14時40分からと昼も大分に回った時間からの日比谷シャンテシネでは、往年の名優の作品だということか、明らかに60代以降の男女がわらわらと席についている 。
そんな中でオイラも席についてみたのだが、こんな髭面の男が一人で何しに来たのかと怪しい目つきでみられるぐらい女性の比率が高い 。
ここ十数年、アメリカ語とこけおどしCGの氾濫していた映画界で、ピーター・オトゥールのイギリス語による小娘相手の言葉責めにも似た台詞回しは耳に心地よく、左朴全の「老人とこどものポルカ」のようなシュールさを醸し出した作品は、充分にオイラの記憶に残っている。
ストーリー的には愛情をまき散らしながら死んでいく男の際とでもいうのか、自分の好きな場所で好きな女の側にいながら死んでいくなんてカッコ良すぎるとは思っても、そこはピーター・オトゥールだから許してしまうというくらい男に優しいオイラがいたりもする。
何にしろ、色気いっぱいのピーター・オトゥールにはお似合いの嬉しいセリフばかりで、
小娘「信頼するって何?」
老人「快楽を追究するってことだな。」
   とか
友人「あの娘とどう付き合っているのか不思議だね。
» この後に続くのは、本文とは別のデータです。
-- pv_equiv track=rewrite | github.com/btwooton/RosalindProblemSolutions | transition_transversion.py | num_transitions
-- ===== SOURCE A (Python) =====
-- def num_transitions(seq1, seq2):
--
--     """
--     Takes in two DNA strings and returns the number of
--     transition point mutations between the two sequences
--     The sequences are assumed to be of the same length
--     """
--
--     result = 0
--     i = 0
--
--     while i < len(seq1):
--         if seq1[i] == 'A' and seq2[i] == 'G':
--             result += 1
--         elif seq1[i] == 'G' and seq2[i] == 'A':
--             result += 1
--         elif seq1[i] == 'C' and seq2[i] == 'T':
--             result += 1
--         elif seq1[i] == 'T' and seq2[i] == 'C':
--             result += 1
--         i += 1
--
--     return result
-- ===== SOURCE B (Python) =====
-- def num_transitions(seq1, seq2):
--     # Stage 1: histogram of aligned base pairs.
--     pair_counts = {}
--     for p in zip(seq1, seq2):
--         pair_counts[p] = pair_counts.get(p, 0) + 1
--     # Stage 2: a transition is exactly one of these four ordered pairs.
--     return (pair_counts.get(('A', 'G'), 0)
--             + pair_counts.get(('G', 'A'), 0)
--             + pair_counts.get(('C', 'T'), 0)
--             + pair_counts.get(('T', 'C'), 0))
-- ===== Notes on version B (the rewrite author's own statement) =====
-- stated objective: alternative
-- what changed: Replaces A's per-position branch-and-count while loop by two stages: build a histogram (dict) of aligned base pairs over zip(seq1, seq2), then return the sum of the counts of the four transition pairs; no per-position counting branches remain.
-- outside the precondition, e.g. on num_transitions('A', ''): A raises IndexError, B returns 0
import Mathlib
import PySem

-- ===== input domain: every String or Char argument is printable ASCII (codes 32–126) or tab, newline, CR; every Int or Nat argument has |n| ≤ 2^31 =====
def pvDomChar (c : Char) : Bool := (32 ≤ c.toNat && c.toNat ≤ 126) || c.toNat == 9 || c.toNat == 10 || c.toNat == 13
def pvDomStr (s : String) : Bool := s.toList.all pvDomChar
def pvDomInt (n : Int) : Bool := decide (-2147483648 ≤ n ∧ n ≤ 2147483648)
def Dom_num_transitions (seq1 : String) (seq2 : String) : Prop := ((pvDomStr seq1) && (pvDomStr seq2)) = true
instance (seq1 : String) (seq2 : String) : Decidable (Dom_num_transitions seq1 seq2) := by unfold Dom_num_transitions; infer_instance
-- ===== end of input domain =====

-- B replaces A's per-position branch-and-count loop by two stages: a histogram of the
-- aligned base pairs, then the sum of the four transition-pair counts (objective: alternative).

-- ===== PORT A =====
-- while loop of A: index recursion; l2.getD with a dummy default is only reached
-- where Python would raise IndexError, which Pre_ excludes.
def ntLoopA (l1 l2 : List Char) (i : Nat) (r : Int) : Int :=
  if _h : i < l1.length then
    ntLoopA l1 l2 (i + 1)
      (if l1.getD i '?' = 'A' ∧ l2.getD i '?' = 'G' then r + 1
       else if l1.getD i '?' = 'G' ∧ l2.getD i '?' = 'A' then r + 1
       else if l1.getD i '?' = 'C' ∧ l2.getD i '?' = 'T' then r + 1
       else if l1.getD i '?' = 'T' ∧ l2.getD i '?' = 'C' then r + 1
       else r)
  else r
termination_by l1.length - i

def num_transitions (seq1 : String) (seq2 : String) : Int :=
  ntLoopA seq1.toList seq2.toList 0 0

-- ===== PORT B =====
def num_transitions_alt (seq1 : String) (seq2 : String) : Int :=
  let pair_counts :=
    (seq1.toList.zip seq2.toList).foldl
      (fun d p => d.modify p 0 (· + 1))
      (PySem.Dict.empty : PySem.Dict (Char × Char) Int)
  pair_counts.getD ('A', 'G') 0
    + pair_counts.getD ('G', 'A') 0
    + pair_counts.getD ('C', 'T') 0
    + pair_counts.getD ('T', 'C') 0

-- ===== PRECONDITION & SPEC =====
-- Pre_ excludes exactly the inputs where A raises IndexError: a position i ≥ len(seq2)
-- whose seq1[i] is one of A/G/C/T (there A evaluates seq2[i]).
def Pre_num_transitions (seq1 : String) (seq2 : String) : Prop :=
  ((seq1.toList.drop seq2.toList.length).all
    (fun c => !(['A', 'G', 'C', 'T'] : List Char).contains c)) = true
instance (seq1 : String) (seq2 : String) : Decidable (Pre_num_transitions seq1 seq2) := by
  unfold Pre_num_transitions; infer_instance

def pvWitness_num_transitions : String × String := ("ACGT", "GATC")

def Spec_num_transitions (seq1 : String) (seq2 : String) (out : Int) : Prop := out = num_transitions_alt seq1 seq2
instance (seq1 : String) (seq2 : String) (out : Int) : Decidable (Spec_num_transitions seq1 seq2 out) := by unfold Spec_num_transitions; infer_instance

-- ===== CLAIM (what is proved, stated in full; the proofs are below) =====
def Claim_equal_num_transitions : Prop := ∀ (seq1 : String) (seq2 : String), Dom_num_transitions seq1 seq2 → Pre_num_transitions seq1 seq2 → Spec_num_transitions seq1 seq2 (num_transitions seq1 seq2)

-- ===== LEMMAS AND PROOFS =====

-- shifting the index of A's loop past a common head
lemma ntLoopA_shift (a b : Char) : ∀ n (l1 l2 : List Char) (i : Nat) (r : Int),
    l1.length - i = n → ntLoopA (a :: l1) (b :: l2) (i + 1) r = ntLoopA l1 l2 i r := by
  intro n
  induction n using Nat.strong_induction_on with
  | _ n ih =>
    intro l1 l2 i r hn
    conv_lhs => rw [ntLoopA]
    conv_rhs => rw [ntLoopA]
    by_cases h : i < l1.length
    · have h1 : i + 1 < l1.length + 1 := by omega
      simp only [List.length_cons, dif_pos h1, dif_pos h, List.getD_cons_succ]
      exact ih (l1.length - (i + 1)) (by omega) l1 l2 (i + 1) _ rfl
    · have h1 : ¬ i + 1 < l1.length + 1 := by omega
      simp only [List.length_cons, dif_neg h1, dif_neg h]

-- A's loop on an exhausted seq2 returns r when the remaining seq1 chars are not bases
lemma ntLoopA_nil : ∀ n (l1 : List Char) (i : Nat) (r : Int),
    l1.length - i = n →
    (∀ c ∈ l1.drop i, c ∉ (['A', 'G', 'C', 'T'] : List Char)) →
    ntLoopA l1 [] i r = r := by
  intro n
  induction n using Nat.strong_induction_on with
  | _ n ih =>
    intro l1 i r hn hpre
    rw [ntLoopA]
    by_cases h : i < l1.length
    · have hc : l1.getD i '?' ∈ l1.drop i := by
        have : l1.getD i '?' = l1[i] := List.getD_eq_getElem l1 '?' h
        rw [this]
        have : l1[i] = (l1.drop i)[0]'(by simp; omega) := by simp
        rw [this]; exact List.getElem_mem _
      have := hpre _ hc
      simp only [h, dif_pos]
      have hif : ∀ x : Char, (if x = 'A' ∧ ([] : List Char).getD i '?' = 'G' then r + 1
          else if x = 'G' ∧ ([] : List Char).getD i '?' = 'A' then r + 1
          else if x = 'C' ∧ ([] : List Char).getD i '?' = 'T' then r + 1
          else if x = 'T' ∧ ([] : List Char).getD i '?' = 'C' then r + 1 else r) = r := by
        intro x; simp [List.getD]
      rw [hif]
      exact ih (l1.length - (i + 1)) (by omega) l1 (i + 1) r rfl
        (fun c hcm => hpre c (by
          have h2 : c ∈ (l1.drop i).drop 1 := by
            rw [List.drop_drop]; simpa [Nat.add_comm] using hcm
          exact List.mem_of_mem_drop h2))
    · simp [h]

set_option maxHeartbeats 1600000 in
-- A's loop counts exactly the occurrences of the four transition pairs in the zip.
lemma ntLoopA_eq_counts : ∀ (l1 l2 : List Char) (r : Int),
    (∀ c ∈ l1.drop l2.length, c ∉ (['A', 'G', 'C', 'T'] : List Char)) →
    ntLoopA l1 l2 0 r =
      r + ((l1.zip l2).count ('A', 'G') + (l1.zip l2).count ('G', 'A')
         + (l1.zip l2).count ('C', 'T') + (l1.zip l2).count ('T', 'C') : Int) := by
  intro l1
  induction l1 with
  | nil => intro l2 r _; rw [ntLoopA]; simp
  | cons a t1 ih =>
    intro l2 r hpre
    cases l2 with
    | nil =>
      simp only [List.zip_nil_right, List.count_nil]
      have := ntLoopA_nil (a :: t1).length (a :: t1) 0 r (by omega) (by simpa using hpre)
      rw [this]; push_cast; ring
    | cons b t2 =>
      rw [ntLoopA]
      simp only [List.length_cons, Nat.zero_lt_succ, dif_pos, List.getD_cons_zero,
        List.zip_cons_cons]
      rw [ntLoopA_shift a b t1.length t1 t2 0 _ (by omega)]
      rw [ih t2 _ (by simpa using hpre)]
      simp only [List.count_cons]
      by_cases h1 : a = 'A' <;> by_cases h2 : a = 'G' <;> by_cases h3 : a = 'C' <;>
        by_cases h4 : a = 'T' <;>
      by_cases g1 : b = 'A' <;> by_cases g2 : b = 'G' <;> by_cases g3 : b = 'C' <;>
        by_cases g4 : b = 'T' <;>
      simp_all <;> ring_nf

-- B's histogram lookups are the pair counts.
lemma histo_getD (l : List (Char × Char)) (p : Char × Char) :
    ((l.foldl (fun d q => d.modify q 0 (· + 1))
        (PySem.Dict.empty : PySem.Dict (Char × Char) Int)).getD p 0 : Int) = l.count p := by
  rw [PySem.Dict.getD_foldl_modify_add_one]
  simp

-- ===== VERDICT (by name: the statement is the Claim_ definition above) =====
theorem num_transitions_spec : Claim_equal_num_transitions := by
  intro seq1 seq2 _ hpre
  unfold Pre_num_transitions at hpre
  simp only [List.all_eq_true] at hpre
  unfold Spec_num_transitions num_transitions num_transitions_alt
  simp only [histo_getD]
  rw [ntLoopA_eq_counts seq1.toList seq2.toList 0
    (fun c hc => by have := hpre c hc; simpa using this)]
  ring
-- pv_equiv track=rewrite | github.com/techietristan/advent_of_code_2024 | day08.py | get_harmonic_antinodes
-- ===== SOURCE A (Python) =====
-- from math import gcd
--
-- def get_frequencies(antenna_map: list[str]) -> set[str]:
--     frequencies: set[str] = set()
--     for line in antenna_map:
--         frequencies = set( set(line) | frequencies )
--
--     return set( frequency for frequency in frequencies if frequency != '.')
--
-- def get_antenna_locations_by_frequency(antenna_map: list[str], frequency: str) -> tuple[tuple[int, int]]:
--     antenna_locations: list = []
--     for row_index, line in enumerate(antenna_map):
--         for column_index, char in enumerate(list(line)):
--             if char == frequency:
--                 antenna_locations = [ (row_index, column_index) ] + antenna_locations
--
--     return tuple(antenna_locations)
--
-- def location_is_on_map(antenna_map: list[str], antinode_location: tuple[int, int]) -> bool:
--     rows, columns = len(antenna_map), len(antenna_map[0])
--     row, column = antinode_location
--     in_row: bool = 0 <= row < rows
--     in_column: bool = 0<= column < columns
--
--     return in_row and in_column
--
-- def get_antenna_vector(ant1: tuple[int, int], ant2: tuple[int, int]) -> tuple[int, int]:
--     ant1_row, ant1_column = ant1
--     ant2_row, ant2_column = ant2
--     vector: tuple[int, int] = ( ant1_row - ant2_row, ant1_column - ant2_column )
--
--     return vector
--
-- def get_antinodes_on_vector(antenna_map: list[str], vector: tuple[int, int], antenna: tuple[int, int]) -> set[tuple[int, int]]:
--     antinodes_on_vector: set[tuple[int, int]] = set()
--     row, column = antenna
--     y_diff, x_diff = vector
--     vector_gcd: int = gcd(y_diff, x_diff)
--     next_diff: tuple[int, int] = (int(y_diff/vector_gcd), int(x_diff/vector_gcd))
--     next_coord: tuple[int, int] = (row + next_diff[0], column + next_diff[1])
--     while location_is_on_map(antenna_map, next_coord):
--         antinodes_on_vector.add(next_coord)
--         row, column = next_coord
--         next_coord = (row + next_diff[0], column + next_diff[1])
--
--     return antinodes_on_vector
--
-- def get_harmonic_antinodes(antenna_map: list[str]) -> set[tuple[int, int]]:
--     harmonic_antinodes: set[tuple[int, int]] = set()
--     for frequency in get_frequencies(antenna_map):
--         antenna_locations: tuple[tuple[int, int]] = get_antenna_locations_by_frequency(antenna_map, frequency)
--         if len(antenna_locations) > 1:
--             harmonic_antinodes = set( harmonic_antinodes | set(antenna_locations) )
--         for ant1 in antenna_locations:
--             for ant2 in antenna_locations:
--                 if ant1 != ant2:
--                     vector: tuple[int, int] = get_antenna_vector(ant1, ant2)
--                     harmonic_antinodes = set( harmonic_antinodes | get_antinodes_on_vector(antenna_map, vector, ant1)) #type: ignore[arg-type]
--     return harmonic_antinodes
-- ===== SOURCE B (Python) =====
-- from math import gcd
--
-- def span(position, size, step):
--     # largest k >= 0 such that position + i*step stays inside [0, size)
--     # for every i in 1..k (None means every k works)
--     if step > 0:
--         return max((size - 1 - position) // step, 0)
--     if step < 0:
--         return position // -step if position + step < size else 0
--     return None if 0 <= position < size else 0
--
-- def get_harmonic_antinodes(antenna_map):
--     rows = len(antenna_map)
--     cols = len(antenna_map[0]) if antenna_map else 0
--     # one pass over the grid: antenna coordinates grouped by frequency
--     spots = {}
--     for row, line in enumerate(antenna_map):
--         for col, char in enumerate(line):
--             if char != '.':
--                 spots[char] = [(row, col)] + spots.get(char, [])
--     # flat candidate list, deduplicated once at the end
--     candidates = []
--     for antennas in spots.values():
--         if len(antennas) > 1:
--             candidates += antennas
--         for r1, c1 in antennas:
--             for r2, c2 in antennas:
--                 if (r1, c1) == (r2, c2):
--                     continue
--                 g = gcd(r1 - r2, c1 - c2)
--                 dy, dx = (r1 - r2) // g, (c1 - c2) // g
--                 kr, kc = span(r1, rows, dy), span(c1, cols, dx)
--                 if kr is None:
--                     k = 0 if kc is None else kc
--                 elif kc is None:
--                     k = kr
--                 else:
--                     k = min(kr, kc)
--                 candidates += [(r1 + i * dy, c1 + i * dx) for i in range(1, k + 1)]
--     return set(candidates)
-- ===== Notes on version B (the rewrite author's own statement) =====
-- stated objective: faster
-- what changed: B replaces A's per-frequency full-grid rescans (get_frequencies plus one whole-map scan per frequency) by a single grouping pass building a dict from frequency to antenna coordinates, replaces A's incremental set-union accumulation (a fresh set copy per antenna pair) by one flat candidate list deduplicated once at the end, and replaces the cell-by-cell while-walk along each ray by a closed-form count of in-grid step multiples.
import Mathlib
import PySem
theorem Dcnt_step (c num t : Int) (h : c ≤ num) :
    Dcnt c num t = (if c ∣ t then 1 else 0) + Dcnt (c + 1) num t := by
  classical
  have hins : Finset.Icc c num = insert c (Finset.Icc (c + 1) num) := by
    ext x
    simp only [Finset.mem_Icc, Finset.mem_insert]
    omega
  have hnot : c ∉ Finset.Icc (c + 1) num := by
    simp only [Finset.mem_Icc]
    omega
  unfold Dcnt
  rw [hins, Finset.filter_insert]
  split
  · rename_i hdvd
    rw [Finset.card_insert_of_notMem (fun hmem => hnot (Finset.mem_of_mem_filter _ hmem))]
    omega
  · omega

theorem switchLoop_getElem? (num : Int) : ∀ (c : Int), 1 ≤ c → ∀ (arr : List Int),
    (∀ v ∈ arr, v = 0 ∨ v = 1) → ∀ (i : ℕ),
    (switchLoop num c arr)[i]? = arr[i]?.map
      (fun v => if Even (Dcnt c num ((i : Int) + 1)) then v else tog v) := by
  intro c hc arr harr i
  rw [switchLoop]
  split
  · rename_i h
    rw [switchLoop_getElem? num (c + 1) (by omega) (passOnce c arr)
        (passOnce_mem01 c arr harr) i]
    rw [passOnce_getElem?, Option.map_map]
    cases hel : arr[i]? with
    | none => rfl
    | some v =>
      have hv : v = 0 ∨ v = 1 := harr v (List.mem_of_getElem? hel)
      simp only [Option.map_some, Function.comp]
      congr 1
      have hstep := Dcnt_step c num ((i : Int) + 1) h
      by_cases hd : c ∣ ((i : Int) + 1)
      · have hmod : PySem.Int.mod ((i : Int) + 1) c = 0 :=
          (PySem.Int.mod_eq_zero_iff_dvd _ _).mpr hd
        rw [hmod, if_pos rfl, hstep, if_pos hd]
        have hpar : Even (1 + Dcnt (c + 1) num ((i : Int) + 1)) ↔
            ¬ Even (Dcnt (c + 1) num ((i : Int) + 1)) := by
          rw [Nat.add_comm, Nat.even_add_one]
        by_cases he : Even (Dcnt (c + 1) num ((i : Int) + 1))
        · rw [if_pos he, if_neg (by simp [hpar, he])]
        · rw [if_neg he, if_pos (hpar.mpr he)]
          rcases hv with rfl | rfl <;> simp [tog]
      · have hmod : PySem.Int.mod ((i : Int) + 1) c ≠ 0 := by
          intro h0
          exact hd ((PySem.Int.mod_eq_zero_iff_dvd _ _).mp h0)
        rw [if_neg hmod, hstep, if_neg hd]
        simp
  · rename_i h
    have hD : Dcnt c num ((i : Int) + 1) = 0 := by
      unfold Dcnt
      have : Finset.Icc c num = ∅ := Finset.Icc_eq_empty (by omega)
      simp [this]
    rw [hD]
    simp
termination_by c => (num + 1 - c).toNat
decreasing_by omega

theorem markLoop_getElem? (n : Int) : ∀ (k : Int), 1 ≤ k → ∀ (arr : List Int),
    n ≤ (arr.length : Int) → ∀ (i : ℕ), (i : Int) < n →
    (markLoop n k arr)[i]? =
      if ∃ j ∈ Finset.Icc k n, j * j = (i : Int) + 1 then some 1 else arr[i]? := by
  intro k hk arr hlen i hi
  rw [markLoop]
  split
  · rename_i h
    have hk2 : k ≤ k * k := by nlinarith
    rw [markLoop_getElem? n (k + 1) (by omega) _
        (by rw [List.length_set]; exact hlen) i hi]
    by_cases hrest : ∃ j ∈ Finset.Icc (k + 1) n, j * j = (i : Int) + 1
    · rw [if_pos hrest, if_pos ?_]
      obtain ⟨j, hj, hjj⟩ := hrest
      have hj' := Finset.mem_Icc.mp hj
      exact ⟨j, Finset.mem_Icc.mpr ⟨by omega, hj'.2⟩, hjj⟩
    · rw [if_neg hrest]
      by_cases hkk : k * k = (i : Int) + 1
      · have hidx : ((k * k - 1).toNat) = i := by omega
        rw [if_pos ⟨k, Finset.mem_Icc.mpr ⟨le_refl k, by omega⟩, hkk⟩]
        rw [hidx, List.getElem?_set_self (by omega)]
      · rw [if_neg ?_]
        · have h1 : (1 : ℤ) ≤ k * k := by nlinarith
          have hne : (k * k - 1).toNat ≠ i := by
            intro hq
            apply hkk
            rw [← hq, Int.toNat_of_nonneg (by omega)]
            ring
          rw [List.getElem?_set_ne hne]
        · rintro ⟨j, hj, hjj⟩
          have hj' := Finset.mem_Icc.mp hj
          rcases eq_or_lt_of_le hj'.1 with rfl | hlt
          · exact hkk hjj
          · exact hrest ⟨j, Finset.mem_Icc.mpr ⟨by omega, hj'.2⟩, hjj⟩
  · rename_i h
    rw [if_neg]
    rintro ⟨j, hj, hjj⟩
    have hj' := Finset.mem_Icc.mp hj
    nlinarith [hj'.1, hj'.2]
termination_by k => (n + 1 - k).toNat
decreasing_by
  rename_i h
  have hk2 : k ≤ k * k := by nlinarith
  omega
」
老人「あんたよりほんのちょっと優しくしてあげてるのさ。」
   とか
老人「死ぬべきか生きるべきか、それが問題だ。」

最後までカッコ良く生きるという事は、そーゆー事なんだと改めて理解できましたよ。(ノ ´ー`)ノフッ

ピーター・オトゥールといえば、大作【アラビアのロレンス】でロレンスその人を演じてアカデミー賞を受けた人ではあるが、その栄光をそ知らぬふりして、小作品や良い脚本を選んで出演してきた俳優さんなので、この年になっても身体から匂うエロティシズムと迫力は、それを見て濡らさない女は女じゃないと言い切りたいぐらいだ。